-- each scan appends a batch of fresh children drawn from items' keys (termination of the cursor loop)
theorem gasrScanC_spec (items : List (String × String)) (cur : String) : ∀ ord : List String,
    ∃ n, gasrScanC items cur ord = ord ++ n ∧ gasrOut (items.map Prod.fst) ord n := by
  induction items with
  | nil => exact fun ord => ⟨[], by simp [gasrScanC], by simp [gasrOut]⟩
  | cons cp items ih =>
    intro ord
    by_cases hguard : cp.2 = cur ∧ cp.1 ∉ ord
    · obtain ⟨n, hscan, hnd, hmem⟩ := ih (ord ++ [cp.1])
      refine ⟨cp.1 :: n, ?_, ?_, ?_⟩
      · have : gasrScanC (cp :: items) cur ord = gasrScanC items cur (ord ++ [cp.1]) := by
          simp [gasrScanC, hguard.1, hguard.2]
        rw [this, hscan]; simp
      · refine List.Nodup.cons ?_ hnd
        intro hcn
        exact (hmem _ hcn).1 (by simp)
      · intro x hx
        rcases List.mem_cons.mp hx with rfl | hx'
        · exact ⟨hguard.2, by simp⟩
        · exact ⟨fun hxs => (hmem x hx').1 (by simp [hxs]),
            List.mem_cons_of_mem _ (hmem x hx').2⟩
    · obtain ⟨n, hscan, hnd, hmem⟩ := ih ord
      refine ⟨n, ?_, hnd, fun x hx => ⟨(hmem x hx).1, List.mem_cons_of_mem _ (hmem x hx).2⟩⟩
      have : gasrScanC (cp :: items) cur ord = gasrScanC items cur ord := by
        rcases Decidable.not_and_iff_or_not.mp hguard with h | h
        · simp [gasrScanC, h]
        · have hmem' : cp.1 ∈ ord := Decidable.not_not.mp h
          simp [gasrScanC, hmem']
      rw [this, hscan]

-- while-loop of B: 'while i < len(order): current = order[i]; <scan>; i += 1'
def gasrLoopC (items : List (String × String)) (order : List String) (i : Nat) : List String :=
  if h : i < order.length then
    gasrLoopC items (gasrScanC items order[i] order) (i + 1)
  else order
termination_by 2 * ((items.map Prod.fst).toFinset \ order.toFinset).card + (order.length - i)
decreasing_by
  obtain ⟨n, hscan, hout⟩ := gasrScanC_spec items order[i] order
  have hcard := gasrCard hout
  rw [hscan]
  simp only [List.length_append]
  omega

def get_all_sub_regions_iterative_alt (region : String) (hierarchy : List (String × String)) : List String :=
  let order := [region]
  let i := 0
  PySem.Set.ofList (gasrLoopC (gasrItems hierarchy) order i)

-- ===== PRECONDITION & SPEC =====
def Spec_get_all_sub_regions_iterative (region : String) (hierarchy : List (String × String)) (out : List String) : Prop := out = get_all_sub_regions_iterative_alt region hierarchy
instance (region : String) (hierarchy : List (String × String)) (out : List String) : Decidable (Spec_get_all_sub_regions_iterative region hierarchy out) := by unfold Spec_get_all_sub_regions_iterative; infer_instance

-- ===== CLAIM (what is proved, stated in full; the proofs are below) =====
def Claim_equal_get_all_sub_regions_iterative : Prop := ∀ (region : String) (hierarchy : List (String × String)), Dom_get_all_sub_regions_iterative region hierarchy → Spec_get_all_sub_regions_iterative region hierarchy (get_all_sub_regions_iterative region hierarchy)

-- ===== LEMMAS AND PROOFS =====

-- B's scan appends some batch n, and A's inner loop over the children of cur (the pairs of
-- items whose parent is cur, in order) appends the SAME batch to its set and to its queue
theorem gasrScanC_inner (items : List (String × String)) (cur : String) : ∀ ord : List String,
    ∃ n, gasrScanC items cur ord = ord ++ n ∧
      ∀ q, gasrInnerA (ord, q) ((items.filter (fun cp => cp.2 == cur)).map Prod.fst)
        = (ord ++ n, q ++ n) := by
  induction items with
  | nil => exact fun ord => ⟨[], by simp [gasrScanC], by simp [gasrInnerA]⟩
  | cons cp items ih =>
    intro ord
    by_cases hguard : cp.2 = cur ∧ cp.1 ∉ ord
    · obtain ⟨n, hscan, hinner⟩ := ih (ord ++ [cp.1])
      refine ⟨cp.1 :: n, ?_, ?_⟩
      · have : gasrScanC (cp :: items) cur ord = gasrScanC items cur (ord ++ [cp.1]) := by
          simp [gasrScanC, hguard.1, hguard.2]
        rw [this, hscan]; simp
      · intro q
        have hfilter : ((cp :: items).filter (fun cp => cp.2 == cur)).map Prod.fst
            = cp.1 :: (items.filter (fun cp => cp.2 == cur)).map Prod.fst := by
          simp [hguard.1]
        have hstep : gasrInnerA (ord, q) (cp.1 :: (items.filter (fun cp => cp.2 == cur)).map Prod.fst)
            = gasrInnerA (ord ++ [cp.1], q ++ [cp.1]) ((items.filter (fun cp => cp.2 == cur)).map Prod.fst) := by
          simp [gasrInnerA, hguard.2]
        rw [hfilter, hstep, hinner]; simp
    · obtain ⟨n, hscan, hinner⟩ := ih ord
      refine ⟨n, ?_, ?_⟩
      · have : gasrScanC (cp :: items) cur ord = gasrScanC items cur ord := by
          rcases Decidable.not_and_iff_or_not.mp hguard with h | h
          · simp [gasrScanC, h]
          · have hmem' : cp.1 ∈ ord := Decidable.not_not.mp h
            simp [gasrScanC, hmem']
        rw [this, hscan]
      · intro q
        by_cases hp : cp.2 = cur
        · have hmem' : cp.1 ∈ ord := Decidable.not_not.mp ((Decidable.not_and_iff_or_not.mp hguard).resolve_left (fun h => h hp))
          have hfilter : ((cp :: items).filter (fun cp => cp.2 == cur)).map Prod.fst
              = cp.1 :: (items.filter (fun cp => cp.2 == cur)).map Prod.fst := by
            simp [hp]
          have hstep : gasrInnerA (ord, q) (cp.1 :: (items.filter (fun cp => cp.2 == cur)).map Prod.fst)
              = gasrInnerA (ord, q) ((items.filter (fun cp => cp.2 == cur)).map Prod.fst) := by
            simp [gasrInnerA, hmem']
          rw [hfilter, hstep, hinner]
        · have hfilter : ((cp :: items).filter (fun cp => cp.2 == cur)).map Prod.fst
              = (items.filter (fun cp => cp.2 == cur)).map Prod.fst := by
            simp [hp]
          rw [hfilter, hinner]

-- building children_map: each key r collects the first components of the pairs whose second is r
theorem gasrCM_aux (l : List (String × String)) (r : String) :
    ∀ d : PySem.Dict String (List String),
    (l.foldl (fun d cp => d.modify cp.2 [] (fun y => y ++ [cp.1])) d).getD r []
      = d.getD r [] ++ (l.filter (fun cp => cp.2 == r)).map Prod.fst := by
  induction l with
  | nil => intro d; simp
  | cons cp l ih =>
    intro d
    simp only [List.foldl_cons, ih, List.filter_cons]
    by_cases h : cp.2 = r
    · simp [h, List.append_assoc]
    · have hb : (cp.2 == r) = false := by simp [h]
      simp only [hb, Bool.false_eq_true, if_false, PySem.Dict.getD_modify]
      rw [if_neg (fun hr => h hr.symm)]

-- children_map.get(r, []) is exactly the children of r in items order
theorem gasrChildrenMap_getD (l : List (String × String)) (r : String) :
    (l.foldl (fun d cp => d.modify cp.2 [] (fun y => y ++ [cp.1]))
        (PySem.Dict.empty : PySem.Dict String (List String))).getD r []
      = (l.filter (fun cp => cp.2 == r)).map Prod.fst := by
  rw [gasrCM_aux]
  simp

theorem gasrLoopA_cons (cm : PySem.Dict String (List String)) (s : List String) (r : String)
    (rest : List String) :
    gasrLoopA cm s (r :: rest)
      = gasrLoopA cm (gasrInnerA (s, rest) (cm.getD r [])).1
          (gasrInnerA (s, rest) (cm.getD r [])).2 := by
  rw [gasrLoopA.eq_def]

-- A's BFS on (visited-list, queue) equals B's cursor loop: the queue is always the unprocessed
-- suffix of the visited list, i.e. q = order.drop i
theorem gasrLoop_eq (items : List (String × String)) (cm : PySem.Dict String (List String))
    (hcm : ∀ r, cm.getD r [] = (items.filter (fun cp => cp.2 == r)).map Prod.fst) :
    ∀ (order : List String) (i : Nat),
      gasrLoopA cm order (order.drop i) = gasrLoopC items order i := by
  intro order i
  induction order, i using gasrLoopC.induct items with
  | case1 order i h ih =>
    obtain ⟨n, hscan, hinner⟩ := gasrScanC_inner items order[i] order
    have hdrop : order.drop i = order[i] :: order.drop (i + 1) := List.drop_eq_getElem_cons h
    have hdrop2 : (order ++ n).drop (i + 1) = order.drop (i + 1) ++ n :=
      List.drop_append_of_le_length (by omega)
    rw [hdrop, gasrLoopA_cons, hcm order[i], hinner (order.drop (i + 1))]
    simp only [← hdrop2, ← hscan]
    rw [ih]
    conv_rhs => rw [gasrLoopC.eq_def]
    simp [h]
  | case2 order i h =>
    have hdrop : order.drop i = [] := List.drop_eq_nil_of_le (by omega)
    rw [hdrop, gasrLoopA.eq_def, gasrLoopC.eq_def]
    simp [h]

-- the cursor loop keeps the list duplicate-free (each scan appends only fresh elements)
theorem gasrLoopC_nodup (items : List (String × String)) :
    ∀ (order : List String) (i : Nat), order.Nodup → (gasrLoopC items order i).Nodup := by
  intro order i
  induction order, i using gasrLoopC.induct items with
  | case1 order i h ih =>
    intro hnd
    obtain ⟨n, hscan, ⟨hnodup, hfresh⟩⟩ := gasrScanC_spec items order[i] order
    rw [gasrLoopC.eq_def]
    simp only [h, dif_pos]
    refine ih ?_
    rw [hscan]
    exact List.Nodup.append hnd hnodup (fun x hx hxn => (hfresh x hxn).1 hx)
  | case2 order i h =>
    intro hnd
    rw [gasrLoopC.eq_def]
    simp [h, hnd]

-- ===== VERDICT (by name: the statement is the Claim_ definition above) =====
theorem get_all_sub_regions_iterative_spec : Claim_equal_get_all_sub_regions_iterative := by
  intro region hierarchy _
  unfold Spec_get_all_sub_regions_iterative
  simp only [get_all_sub_regions_iterative, get_all_sub_regions_iterative_alt]
  have hnd : (gasrLoopC (gasrItems hierarchy) [region] 0).Nodup :=
    gasrLoopC_nodup _ _ _ (by simp)
  rw [PySem.Set.ofList_eq_self_of_nodup _ hnd]
  have h := gasrLoop_eq (gasrItems hierarchy) _
    (fun r => gasrChildrenMap_getD (gasrItems hierarchy) r) [region] 0
  simpa [PySem.Set.ofList] using h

* [EXERCISE AIM]
Would you please copy exactly the part of the entries above that begins at the line containing "def get_all_sub_regions_iterative_alt (region" and ends at the line containing "gasrInnerA (ord ++", both lines included?

* [ANSWER TO THE EXERCISE]
def get_all_sub_regions_iterative_alt (region : String) (hierarchy : List (String × String)) : List String :=
  let order := [region]
  let i := 0
  PySem.Set.ofList (gasrLoopC (gasrItems hierarchy) order i)

-- ===== PRECONDITION & SPEC =====
def Spec_get_all_sub_regions_iterative (region : String) (hierarchy : List (String × String)) (out : List String) : Prop := out = get_all_sub_regions_iterative_alt region hierarchy
instance (region : String) (hierarchy : List (String × String)) (out : List String) : Decidable (Spec_get_all_sub_regions_iterative region hierarchy out) := by unfold Spec_get_all_sub_regions_iterative; infer_instance

-- ===== CLAIM (what is proved, stated in full; the proofs are below) =====
def Claim_equal_get_all_sub_regions_iterative : Prop := ∀ (region : String) (hierarchy : List (String × String)), Dom_get_all_sub_regions_iterative region hierarchy → Spec_get_all_sub_regions_iterative region hierarchy (get_all_sub_regions_iterative region hierarchy)

-- ===== LEMMAS AND PROOFS =====

-- B's scan appends some batch n, and A's inner loop over the children of cur (the pairs of
-- items whose parent is cur, in order) appends the SAME batch to its set and to its queue
theorem gasrScanC_inner (items : List (String × String)) (cur : String) : ∀ ord : List String,
    ∃ n, gasrScanC items cur ord = ord ++ n ∧
      ∀ q, gasrInnerA (ord, q) ((items.filter (fun cp => cp.2 == cur)).map Prod.fst)
        = (ord ++ n, q ++ n) := by
  induction items with
  | nil => exact fun ord => ⟨[], by simp [gasrScanC], by simp [gasrInnerA]⟩
  | cons cp items ih =>
    intro ord
    by_cases hguard : cp.2 = cur ∧ cp.1 ∉ ord
    · obtain ⟨n, hscan, hinner⟩ := ih (ord ++ [cp.1])
      refine ⟨cp.1 :: n, ?_, ?_⟩
      · have : gasrScanC (cp :: items) cur ord = gasrScanC items cur (ord ++ [cp.1]) := by
          simp [gasrScanC, hguard.1, hguard.2]
        rw [this, hscan]; simp
      · intro q
        have hfilter : ((cp :: items).filter (fun cp => cp.2 == cur)).map Prod.fst
            = cp.1 :: (items.filter (fun cp => cp.2 == cur)).map Prod.fst := by
          simp [hguard.1]
        have hstep : gasrInnerA (ord, q) (cp.1 :: (items.filter (fun cp => cp.2 == cur)).map Prod.fst)
            = gasrInnerA (ord ++ [cp.1], q ++ [cp.1]) ((items.filter (fun cp => cp.2 == cur)).map Prod.fst) := by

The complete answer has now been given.